*** Opening of SUPPLIED DATA ***

lemma pvLoop (k' : Nat) (target : Int) :
    ∀ (items : List (Int × Int)) (parts : List (List Int)) (heap full : List (Int × Int)) (sums : List Int),
    parts.length = k' → sums.length = k' →
    heap.Perm (pvLst k' target parts sums) →
    heap.Pairwise (fun a b => pvLexLt b a = false) →
    (∀ i, i < k' → ((parts.getD i []).length : Int) ≤ target) →
    pvCap k' target parts = (items.length : Int) →
    (items.foldl (fun st il => pvAssign st.1 st.2.1 st.2.2 (List.replicate k' target) il.1 il.2)
        (parts, heap, full)).1
    = (items.foldl (fun (st : List (List Int) × List Int) il =>
        let b := (pvBest st.1 st.2 target k').toNat
        (st.1.set b ((st.1.getD b []) ++ [il.1]), st.2.set b ((st.2.getD b 0) + il.2)))
        (parts, sums)).1 := by
  intro items
  induction items with
  | nil => intro parts heap full sums _ _ _ _ _ _; rfl
  | cons il rest ih =>
      intro parts heap full sums hpl hsl hperm hpair hbound hcap
      obtain ⟨idx, len⟩ := il
      -- some partition is still eligible
      obtain ⟨j, hj, hej⟩ := pvCap_pos_elig k' target parts hbound (by
        rw [hcap]; simp only [List.length_cons]; push_cast; omega)
      -- hence the heap is nonempty
      have hLne : pvLst k' target parts sums ≠ [] := by
        intro hnil
        have : (sums.getD j 0, (j : Int)) ∈ pvLst k' target parts sums :=
          pvMem_pvLst.mpr ⟨j, hj, hej, rfl⟩
        rw [hnil] at this; exact absurd this (by simp)
      obtain ⟨⟨s, sidx⟩, hrest, rfl⟩ : ∃ h t, heap = (h : Int × Int) :: t := by
        cases heap with
        | nil => exact absurd (hperm.nil_eq.symm ▸ rfl : pvLst k' target parts sums = []) hLne
        | cons h t => exact ⟨h, t, rfl⟩
      -- the heap head is an eligible (sum, index) pair
      have hmem : (s, sidx) ∈ pvLst k' target parts sums := hperm.mem_iff.mp (by simp)
      obtain ⟨j0, hj0, hej0, hpeq⟩ := pvMem_pvLst.mp hmem
      have hs : s = sums.getD j0 0 := by simpa using congrArg Prod.fst hpeq
      have hsidx : sidx = (j0 : Int) := by simpa using congrArg Prod.snd hpeq
      -- the heap head is lex-minimal among eligible pairs
      have hminheap : ∀ y ∈ pvLst k' target parts sums, pvLexLt y (s, sidx) = false := by
        intro y hy
        rcases List.mem_cons.mp (hperm.mem_iff.mpr hy) with rfl | hy'
        · exact pvLexLt_irrefl _
        · exact (List.pairwise_cons.mp hpair).1 y hy'
      -- B's chosen index equals the heap head
      set b := pvBest parts sums target k' with hbdef
      obtain ⟨hb0, hbk, hbe, hbmin⟩ := (pvBest_spec parts sums target k').2 ⟨j, hj, hej⟩
      have hbmem : (sums.getD b.toNat 0, (b.toNat : Int)) ∈ pvLst k' target parts sums :=
        pvMem_pvLst.mpr ⟨b.toNat, hbk, hbe, rfl⟩
      have hbminlex : ∀ y ∈ pvLst k' target parts sums,
          pvLexLt y (sums.getD b.toNat 0, (b.toNat : Int)) = false := by
        intro y hy
        obtain ⟨i, hi, hei, rfl⟩ := pvMem_pvLst.mp hy
        obtain ⟨hle, heq⟩ := hbmin i hi hei
        rw [pvLexLt_false_iff]
        simp only
        rcases lt_or_eq_of_le hle with h | h
        · exact Or.inl h
        · exact Or.inr ⟨h, by have := heq h; omega⟩
      have hpair_eq : (sums.getD b.toNat 0, (b.toNat : Int)) = (s, sidx) :=
        pvLexLt_antisymm (hminheap _ hbmem) (hbminlex _ hmem)
      have hj0b : j0 = b.toNat := by
        have := congrArg Prod.snd hpair_eq
        simp only [hsidx] at this
        exact_mod_cast this.symm
      have hsb : s = sums.getD b.toNat 0 := (congrArg Prod.fst hpair_eq).symm
      -- state after this item
      set parts' := parts.set j0 ((parts.getD j0 []) ++ [idx]) with hparts'
      set sums' := sums.set j0 ((sums.getD j0 0) + len) with hsums'
      -- A's step
      have hsz : (List.replicate k' target).getD (sidx.toNat) 0 = target := by
        rw [hsidx]; simp only [Int.toNat_natCast]
        exact pvGetD_replicate k' target j0 hj0
      have hAstep : pvAssign parts ((s, sidx) :: hrest) full (List.replicate k' target) idx len =
          (parts', (if ((parts'.getD j0 []).length : Int) < target then
              pvHeapPush hrest (s + len, sidx) else hrest), full) := by
        rw [pvAssign]
        simp only [hsidx, Int.toNat_natCast]
        rw [pvGetD_replicate k' target j0 hj0, if_pos hej0]
      -- split the eligible list at j0
      have hsplit := pvLst_split k' target parts sums j0 hj0 hej0
      have hrestperm : hrest.Perm ((List.range' 0 j0).filterMap (pvF target parts sums) ++
          (List.range' (j0 + 1) (k' - j0 - 1)).filterMap (pvF target parts sums)) := by
        have h1 : ((s, sidx) :: hrest).Perm
            ((sums.getD j0 0, (j0 : Int)) :: ((List.range' 0 j0).filterMap (pvF target parts sums) ++
              (List.range' (j0 + 1) (k' - j0 - 1)).filterMap (pvF target parts sums))) :=
          (hperm.trans (hsplit ▸ List.Perm.refl _)).trans List.perm_middle
        have h2 : (s, sidx) = (sums.getD j0 0, (j0 : Int)) := by rw [hs, hsidx]
        rw [h2] at h1
        exact h1.cons_inv
      have hseg1 : (List.range' 0 j0).filterMap (pvF target parts' sums') =
          (List.range' 0 j0).filterMap (pvF target parts sums) :=
        pvSeg_congr target parts sums j0 _ _ 0 j0 (by omega)
      have hseg2 : (List.range' (j0 + 1) (k' - j0 - 1)).filterMap (pvF target parts' sums') =
          (List.range' (j0 + 1) (k' - j0 - 1)).filterMap (pvF target parts sums) :=
        pvSeg_congr target parts sums j0 _ _ (j0 + 1) (k' - j0 - 1) (by omega)
      have hj0lt : j0 < parts.length := by omega
      have hj0lts : j0 < sums.length := by omega
      have hgps : parts'.getD j0 [] = (parts.getD j0 []) ++ [idx] :=
        pvGetD_set_self parts j0 _ [] hj0lt
      have hgss : sums'.getD j0 0 = (sums.getD j0 0) + len :=
        pvGetD_set_self sums j0 _ 0 hj0lts
      -- the new heap is a permutation of the new eligible list, and stays sorted
      have hpair' : hrest.Pairwise (fun a b => pvLexLt b a = false) := (List.pairwise_cons.mp hpair).2
      have hinv' : (if ((parts'.getD j0 []).length : Int) < target then
            pvHeapPush hrest (s + len, sidx) else hrest).Perm (pvLst k' target parts' sums') ∧
          (if ((parts'.getD j0 []).length : Int) < target then
            pvHeapPush hrest (s + len, sidx) else hrest).Pairwise (fun a b => pvLexLt b a = false) := by
        by_cases he' : ((parts'.getD j0 []).length : Int) < target
        · rw [if_pos he']
          have hsplit' := pvLst_split k' target parts' sums' j0 hj0 he'
          constructor
          · refine ((pvInsertBy_perm _ hrest).trans ?_)
            rw [hsplit', hseg1, hseg2, hgss, ← hs, hsidx]
            exact ((hrestperm.cons _).trans List.perm_middle.symm)
          · exact pvInsertBy_pairwise _ hrest hpair'
        · rw [if_neg he']
          have hsplit' := pvLst_split_none k' target parts' sums' j0 hj0 he'
          constructor
          · rw [hsplit', hseg1, hseg2]
            exact hrestperm
          · exact hpair'
      -- finish by the induction hypothesis
      have hBbest : (pvBest parts sums target k').toNat = j0 := by rw [← hbdef]; exact hj0b.symm
      simp only [List.foldl_cons]
      rw [hAstep, hBbest]
      apply ih parts' _ full sums'
      · rw [hparts']; simp [hpl]
      · rw [hsums']; simp [hsl]
      · exact hinv'.1
      · exact hinv'.2
      · intro i hi
        by_cases hij : i = j0
        · subst hij
          rw [hgps]
          simp only [List.length_append, List.length_cons, List.length_nil]
          push_cast
          omega
        · rw [hparts', pvGetD_set_ne parts j0 i _ [] hij]
          exact hbound i hi
      · rw [hparts', pvCap_update k' target parts j0 hj0 hj0lt idx, hcap]
        simp only [List.length_cons]
        push_cast
        ring
theorem pvFinal (seqlen : List Int) (k : Int) (h1 : 0 < k)
    (h2 : PySem.Int.mod ((seqlen.length : Int)) k = 0) :
    get_seqlen_balanced_partitions_constrained_lpt seqlen k =
      get_seqlen_balanced_partitions_constrained_lpt_alt seqlen k := by
  have hk : ¬ (k ≤ 0) := by omega
  have hm : ¬ (PySem.Int.mod ((seqlen.length : Int)) k ≠ 0) := by simpa using h2
  simp only [get_seqlen_balanced_partitions_constrained_lpt,
    get_seqlen_balanced_partitions_constrained_lpt_alt]
  rw [if_neg hk, if_neg hm, if_neg hk, if_neg hm]
  by_cases hnil : seqlen = []
  · subst hnil
    rfl
  · have hn : 0 < (seqlen.length : Int) := by
      have := List.length_pos_iff.mpr hnil
      omega
    have hdvd : k ∣ (seqlen.length : Int) := (PySem.Int.mod_eq_zero_iff_dvd _ _).mp h2
    have hkn : k ≤ (seqlen.length : Int) := Int.le_of_dvd hn hdvd
    have hrem0 : (PySem.Int.mod ((seqlen.length : Int)) k).toNat = 0 := by rw [h2]; rfl
    rw [hrem0]
    simp only [List.replicate_zero, List.nil_append, Nat.sub_zero]
    set n : Int := (seqlen.length : Int) with hndef
    set target : Int := PySem.Int.floordiv n k with htdef
    have htpos : 1 ≤ target := by
      rw [htdef, PySem.Int.le_floordiv_iff_mul_le h1]
      omega
    set k' : Nat := k.toNat with hk'def
    have hk'pos : 0 < k' := by omega
    have hkk' : (k' : Int) = k := Int.toNat_of_nonneg (by omega)
    have hgd0 : ∀ i, i < k' → ((List.replicate k' ([] : List Int)).getD i []) = [] := by
      intro i hi
      simp [List.getD_eq_getElem?_getD, List.getElem?_replicate, hi]
    have hL0 : pvLst k' target (List.replicate k' ([] : List Int)) (List.replicate k' (0 : Int)) =
        (List.range k').map (fun (i : Nat) => ((0 : Int), (i : Int))) := by
      rw [pvLst, ← List.filterMap_eq_map]
      apply List.filterMap_congr
      intro i hi
      have hik : i < k' := List.mem_range.mp hi
      simp only [pvF, hgd0 i hik, pvGetD_replicate k' (0:Int) i hik]
      rw [if_pos (by simpa using htpos)]
      rfl
    have hcap0 : pvCap k' target (List.replicate k' ([] : List Int)) =
        ((PySem.List.sorted (PySem.List.enumerate seqlen) (fun x => x.2) true).length : Int) := by
      rw [pvCap]
      have hc : ((List.range k').map (fun i => target - (((List.replicate k' ([] : List Int)).getD i []).length : Int))) =
          (List.range k').map (fun _ => target) := by
        apply List.map_congr_left
        intro i hi
        rw [hgd0 i (List.mem_range.mp hi)]
        simp
      rw [hc]
      have hlen : (PySem.List.sorted (PySem.List.enumerate seqlen) (fun x => x.2) true).length = seqlen.length := by
        rw [PySem.List.length_sorted, PySem.List.length_enumerate]
      rw [hlen]
      rw [List.map_const', List.sum_replicate, nsmul_eq_mul]
      have : k * target = n := by
        rw [htdef, PySem.Int.floordiv_eq_ediv_of_pos h1]
        exact Int.mul_ediv_cancel' hdvd
      simp only [List.length_range]
      rw [hkk']
      omega
    exact pvLoop k' target (PySem.List.sorted (PySem.List.enumerate seqlen) (fun x => x.2) true)
      (List.replicate k' []) _ [] (List.replicate k' 0)
      (by simp) (by simp)
      (hL0 ▸ pvHeapify_perm _)
      (pvHeapify_pairwise _)
      (by intro i hi; rw [hgd0 i hi]; simp; omega)
      hcap0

*** Close of SUPPLIED DATA ***

Starting with the first line of the listing, output each line exactly until you have included the one containing "-- the heap head is an".

**RESPONSE**
lemma pvLoop (k' : Nat) (target : Int) :
    ∀ (items : List (Int × Int)) (parts : List (List Int)) (heap full : List (Int × Int)) (sums : List Int),
    parts.length = k' → sums.length = k' →
    heap.Perm (pvLst k' target parts sums) →
    heap.Pairwise (fun a b => pvLexLt b a = false) →
    (∀ i, i < k' → ((parts.getD i []).length : Int) ≤ target) →
    pvCap k' target parts = (items.length : Int) →
    (items.foldl (fun st il => pvAssign st.1 st.2.1 st.2.2 (List.replicate k' target) il.1 il.2)
        (parts, heap, full)).1
    = (items.foldl (fun (st : List (List Int) × List Int) il =>
        let b := (pvBest st.1 st.2 target k').toNat
        (st.1.set b ((st.1.getD b []) ++ [il.1]), st.2.set b ((st.2.getD b 0) + il.2)))
        (parts, sums)).1 := by
  intro items
  induction items with
  | nil => intro parts heap full sums _ _ _ _ _ _; rfl
  | cons il rest ih =>
      intro parts heap full sums hpl hsl hperm hpair hbound hcap
      obtain ⟨idx, len⟩ := il
      -- some partition is still eligible
      obtain ⟨j, hj, hej⟩ := pvCap_pos_elig k' target parts hbound (by
        rw [hcap]; simp only [List.length_cons]; push_cast; omega)
      -- hence the heap is nonempty
      have hLne : pvLst k' target parts sums ≠ [] := by
        intro hnil
        have : (sums.getD j 0, (j : Int)) ∈ pvLst k' target parts sums :=
          pvMem_pvLst.mpr ⟨j, hj, hej, rfl⟩
        rw [hnil] at this; exact absurd this (by simp)
      obtain ⟨⟨s, sidx⟩, hrest, rfl⟩ : ∃ h t, heap = (h : Int × Int) :: t := by
        cases heap with
        | nil => exact absurd (hperm.nil_eq.symm ▸ rfl : pvLst k' target parts sums = []) hLne
        | cons h t => exact ⟨h, t, rfl⟩
      -- the heap head is an eligible (sum, index) pair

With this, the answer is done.